-- pv_equiv track=rewrite | github.com/MarkSon-42/Team_ALGO | hyungjoon/프로그래머스/레벨 2/230718_프로그래머스_150369_택배 배달과 수거하기/failed.py | solution
-- ===== SOURCE A (Python) =====
-- def solution(cap, n, deliveries, pickups):
--     answer = 0
--     # 0. n = 100,000 이라 완탐은 안됨, 그리디 문제
--     # 1. 일단, 한번에 멀리 나가야 동선이 최적화 되므로, 먼곳부터 탐색하도록 한다.
--     for i in range(n-1, -1, -1):
--         # 배달항목과 수거항목
--         d, p = deliveries[i], pickups[i]
--         # 2. 해당 집을 비우는데 드는 resource는 d+p임. 따라서 d+p가 cap보다 크다면 두번 와야되니까 거리를 *2 해주고, 아니라면 한번만 거리에 더해준다.
--         if d+p > cap:
--             answer += (i+1)*2
--         else:
--             answer += (i+1)
--
--     return answer
-- ===== SOURCE B (Python) =====
-- def solution(cap, n, deliveries, pickups):
--     # Road-segment view: the leg ending at house k is crossed once per trip that
--     # reaches house k or beyond, so sweep from the farthest house inward keeping
--     # a running count of trips and add that count for each segment.
--     m = max(n, 0)
--     trips = 0
--     answer = 0
--     for d, p in zip(reversed(deliveries[:m]), reversed(pickups[:m])):
--         trips += 2 if d + p > cap else 1
--         answer += trips
--     return answer
-- ===== Notes on version B (the rewrite author's own statement) =====
-- stated objective: alternative
-- what changed: B recasts distance-per-house as trips-per-road-segment: it zips the two arrays, sweeps from the farthest house inward maintaining a running trip counter, and adds that counter once per segment, eliminating A's index arithmetic (i+1) and the doubling branch entirely.
import Mathlib
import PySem

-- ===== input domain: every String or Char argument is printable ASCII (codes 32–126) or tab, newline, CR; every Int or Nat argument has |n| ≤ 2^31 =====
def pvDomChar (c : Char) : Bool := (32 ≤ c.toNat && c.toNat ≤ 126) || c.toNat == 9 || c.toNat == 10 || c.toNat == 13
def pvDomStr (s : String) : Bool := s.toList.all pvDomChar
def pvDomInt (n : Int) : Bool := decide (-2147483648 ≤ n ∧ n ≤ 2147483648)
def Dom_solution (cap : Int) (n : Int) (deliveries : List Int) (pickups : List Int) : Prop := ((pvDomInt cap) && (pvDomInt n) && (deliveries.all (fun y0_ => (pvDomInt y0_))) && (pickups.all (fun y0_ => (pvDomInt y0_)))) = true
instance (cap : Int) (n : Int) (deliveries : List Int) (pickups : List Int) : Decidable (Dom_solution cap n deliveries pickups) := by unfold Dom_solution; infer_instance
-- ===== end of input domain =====

-- B recasts A's per-house sum of (i+1)·(1 or 2) as trips per road segment: it sweeps the
-- zipped arrays from the farthest house inward with a running trip counter added once per
-- segment, removing all index arithmetic (objective: alternative).

-- ===== PORT A =====
def solution (cap : Int) (n : Int) (deliveries : List Int) (pickups : List Int) : Int :=
  (PySem.List.pyRange (n - 1) (-1) (-1)).foldl
    (fun answer i =>
      let d := PySem.List.pyGetD deliveries i 0
      let p := PySem.List.pyGetD pickups i 0
      if d + p > cap then answer + (i + 1) * 2 else answer + (i + 1)) 0

-- ===== PORT B =====
def solution_alt (cap : Int) (n : Int) (deliveries : List Int) (pickups : List Int) : Int :=
  let m := max n 0
  let st := ((PySem.List.slice deliveries none (some m)).reverse.zip
             (PySem.List.slice pickups none (some m)).reverse).foldl
      (fun (st : Int × Int) dp =>
        let trips := st.1 + (if dp.1 + dp.2 > cap then 2 else 1)
        (trips, st.2 + trips)) (0, 0)
  st.2

-- ===== PRECONDITION & SPEC =====
-- Pre_ excludes only the inputs where A raises IndexError: positive n larger than a list's length.
def Pre_solution (cap : Int) (n : Int) (deliveries : List Int) (pickups : List Int) : Prop :=
  n ≤ deliveries.length ∧ n ≤ pickups.length
instance (cap : Int) (n : Int) (deliveries : List Int) (pickups : List Int) : Decidable (Pre_solution cap n deliveries pickups) := by unfold Pre_solution; infer_instance
def pvWitness_solution : Int × Int × List Int × List Int := (4, 3, [1, 2, 5], [0, 3, 0])

def Spec_solution (cap : Int) (n : Int) (deliveries : List Int) (pickups : List Int) (out : Int) : Prop := out = solution_alt cap n deliveries pickups
instance (cap : Int) (n : Int) (deliveries : List Int) (pickups : List Int) (out : Int) : Decidable (Spec_solution cap n deliveries pickups out) := by unfold Spec_solution; infer_instance

-- ===== CLAIM (what is proved, stated in full; the proofs are below) =====
def Claim_equal_solution : Prop := ∀ (cap : Int) (n : Int) (deliveries : List Int) (pickups : List Int), Dom_solution cap n deliveries pickups → Pre_solution cap n deliveries pickups → Spec_solution cap n deliveries pickups (solution cap n deliveries pickups)

-- ===== LEMMAS AND PROOFS =====

-- weighted position sum Σ (i+1)·ws[i], written head-recursively
def pvWt : List Int → Int
  | [] => 0
  | w :: ws => w + ws.sum + pvWt ws

theorem pvWt_snoc (ws : List Int) (w : Int) :
    pvWt (ws ++ [w]) = pvWt ws + ((ws.length : Int) + 1) * w := by
  induction ws with
  | nil => simp [pvWt]
  | cons a t ih => simp [pvWt, ih]; ring

-- zip commutes with reverse when the lengths agree
theorem pv_zip_reverse {α β : Type} : ∀ (a : List α) (b : List β), a.length = b.length →
    a.reverse.zip b.reverse = (a.zip b).reverse := by
  intro a
  induction a with
  | nil => intro b h; simp [(List.length_eq_zero_iff).mp h.symm]
  | cons x as ih =>
      intro b h
      cases b with
      | nil => simp at h
      | cons y bs =>
          have h' : as.length = bs.length := by simpa using h
          simp only [List.reverse_cons, List.zip_cons_cons]
          rw [List.zip_append (by simpa using h'), ih bs h']
          simp

-- B's fold over the reversed zip: running trips = suffix weight sum, answer = pvWt of weights
theorem pv_fold_reverse (cap : Int) (zs : List (Int × Int)) (t0 a0 : Int) :
    zs.reverse.foldl
      (fun (st : Int × Int) dp =>
        let trips := st.1 + (if dp.1 + dp.2 > cap then 2 else 1)
        (trips, st.2 + trips)) (t0, a0)
    = (t0 + (zs.map (fun dp => if dp.1 + dp.2 > cap then (2 : Int) else 1)).sum,
       a0 + (zs.length : Int) * t0 + pvWt (zs.map (fun dp => if dp.1 + dp.2 > cap then (2 : Int) else 1))) := by
  rw [List.foldl_reverse]
  induction zs generalizing t0 a0 with
  | nil => simp [pvWt]
  | cons z t ih =>
      simp only [List.foldr_cons, ih, List.map_cons, List.sum_cons, pvWt, List.length_cons,
        Prod.mk.injEq]
      push_cast
      constructor <;> ring

-- the weighted position sum as a sum over pyRange, by reverse induction on the list
theorem pv_sum_pyRange (W : List Int) :
    ((PySem.List.pyRange 0 (W.length : Int) 1).map
      (fun i => (i + 1) * PySem.List.pyGetD W i 0)).sum = pvWt W := by
  induction W using List.reverseRecOn with
  | nil => simp [PySem.List.pyRange_one_eq_nil, pvWt]
  | append_singleton ys w ih =>
      have hlen : (ys ++ [w]).length = ys.length + 1 := by simp
      rw [hlen]
      have hsplit : PySem.List.pyRange 0 ((ys.length + 1 : Nat) : Int) 1
          = PySem.List.pyRange 0 (ys.length : Int) 1 ++ [(ys.length : Int)] := by
        push_cast
        simpa using PySem.List.pyRange_one_succ_right (a := 0) (b := (ys.length : Int)) (by positivity)
      rw [hsplit, List.map_append, List.sum_append, pvWt_snoc]
      have h1 : (PySem.List.pyRange 0 (ys.length : Int) 1).map
          (fun i => (i + 1) * PySem.List.pyGetD (ys ++ [w]) i 0)
          = (PySem.List.pyRange 0 (ys.length : Int) 1).map
          (fun i => (i + 1) * PySem.List.pyGetD ys i 0) := by
        apply List.map_congr_left
        intro i hi
        have hb := (PySem.List.mem_pyRange_one).mp hi
        have h0 : (0:Int) ≤ i := hb.1
        have hlt : i < (ys.length : Int) := hb.2
        rw [PySem.List.pyGetD_eq_getElem (ys ++ [w]) 0 h0 (by simp; omega),
            PySem.List.pyGetD_eq_getElem ys 0 h0 (by omega)]
        rw [List.getElem_append_left (by omega)]
      rw [h1, ih]
      simp [PySem.List.pyGetD_natCast, List.getD]

theorem solution_spec : Claim_equal_solution := by
  intro cap n ds ps _ hpre
  obtain ⟨hd, hp⟩ := hpre
  unfold Spec_solution solution solution_alt
  dsimp only
  by_cases hn : n ≤ 0
  · rw [PySem.List.pyRange_neg_one_eq_nil (by omega)]
    have hm : max n 0 = ((0:Nat) : Int) := by simp; omega
    rw [hm, PySem.List.slice_to_natCast, PySem.List.slice_to_natCast]
    simp
  · have hm : max n 0 = ((n.toNat : Nat) : Int) := by omega
    rw [hm, PySem.List.slice_to_natCast, PySem.List.slice_to_natCast]
    have hld : (ds.take n.toNat).length = n.toNat := by simp; omega
    have hlp : (ps.take n.toNat).length = n.toNat := by simp; omega
    rw [pv_zip_reverse _ _ (by rw [hld, hlp]), pv_fold_reverse]
    set zs := (ds.take n.toNat).zip (ps.take n.toNat) with hzs
    set W := zs.map (fun dp => if dp.1 + dp.2 > cap then (2 : Int) else 1) with hW
    -- A's fold is the sum of contributions over the reversed range
    have hrev : PySem.List.pyRange (n - 1) (-1) (-1)
        = (PySem.List.pyRange 0 n 1).reverse := by
      simpa using PySem.List.pyRange_neg_one_eq_reverse (a := n - 1) (b := -1)
    rw [hrev]
    have hA : (PySem.List.pyRange 0 n 1).reverse.foldl
        (fun answer i =>
          let d := PySem.List.pyGetD ds i 0
          let p := PySem.List.pyGetD ps i 0
          if d + p > cap then answer + (i + 1) * 2 else answer + (i + 1)) 0
        = 0 + ((PySem.List.pyRange 0 n 1).reverse.map (fun i =>
            if PySem.List.pyGetD ds i 0 + PySem.List.pyGetD ps i 0 > cap
            then (i + 1) * 2 else (i + 1))).sum := by
      rw [← PySem.List.foldl_add]
      apply PySem.List.foldl_congr_mem
      intro acc x _
      dsimp only
      split_ifs <;> ring
    rw [hA, List.map_reverse, List.sum_reverse, zero_add]
    -- A's per-house term is (i+1) · W[i]
    have hWlen : W.length = n.toNat := by
      rw [hW, List.length_map, hzs, List.length_zip, hld, hlp, min_self]
    have hterm : (PySem.List.pyRange 0 n 1).map (fun i =>
        if PySem.List.pyGetD ds i 0 + PySem.List.pyGetD ps i 0 > cap
        then (i + 1) * 2 else (i + 1))
        = (PySem.List.pyRange 0 n 1).map (fun i => (i + 1) * PySem.List.pyGetD W i 0) := by
      apply List.map_congr_left
      intro i hi
      have hb := (PySem.List.mem_pyRange_one).mp hi
      have h0 : (0:Int) ≤ i := hb.1
      have hlt : i < n := hb.2
      have hiW : i.toNat < W.length := by omega
      have hiW' : i < (W.length : Int) := by omega
      rw [PySem.List.pyGetD_eq_getElem W 0 h0 hiW']
      have hgW : W[i.toNat] = if PySem.List.pyGetD ds i 0 + PySem.List.pyGetD ps i 0 > cap
          then (2:Int) else 1 := by
        simp only [hW, hzs, List.getElem_map, List.getElem_zip, List.getElem_take]
        rw [PySem.List.pyGetD_eq_getElem ds 0 h0 (by omega), PySem.List.pyGetD_eq_getElem ps 0 h0 (by omega)]
      rw [hgW]
      split_ifs <;> ring
    rw [hterm]
    have hn' : ((W.length : Nat) : Int) = n := by omega
    rw [← hn', pv_sum_pyRange]
    ring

□ □ □ □ □ □ □

• **Task item**
For this exercise, please copy exactly the lines of the material above from its first line through the line where "먼곳부터 탐색하도록 한다." appears.

• **Your response**
-- pv_equiv track=rewrite | github.com/MarkSon-42/Team_ALGO | hyungjoon/프로그래머스/레벨 2/230718_프로그래머스_150369_택배 배달과 수거하기/failed.py | solution
-- ===== SOURCE A (Python) =====
-- def solution(cap, n, deliveries, pickups):
--     answer = 0
--     # 0. n = 100,000 이라 완탐은 안됨, 그리디 문제
--     # 1. 일단, 한번에 멀리 나가야 동선이 최적화 되므로, 먼곳부터 탐색하도록 한다.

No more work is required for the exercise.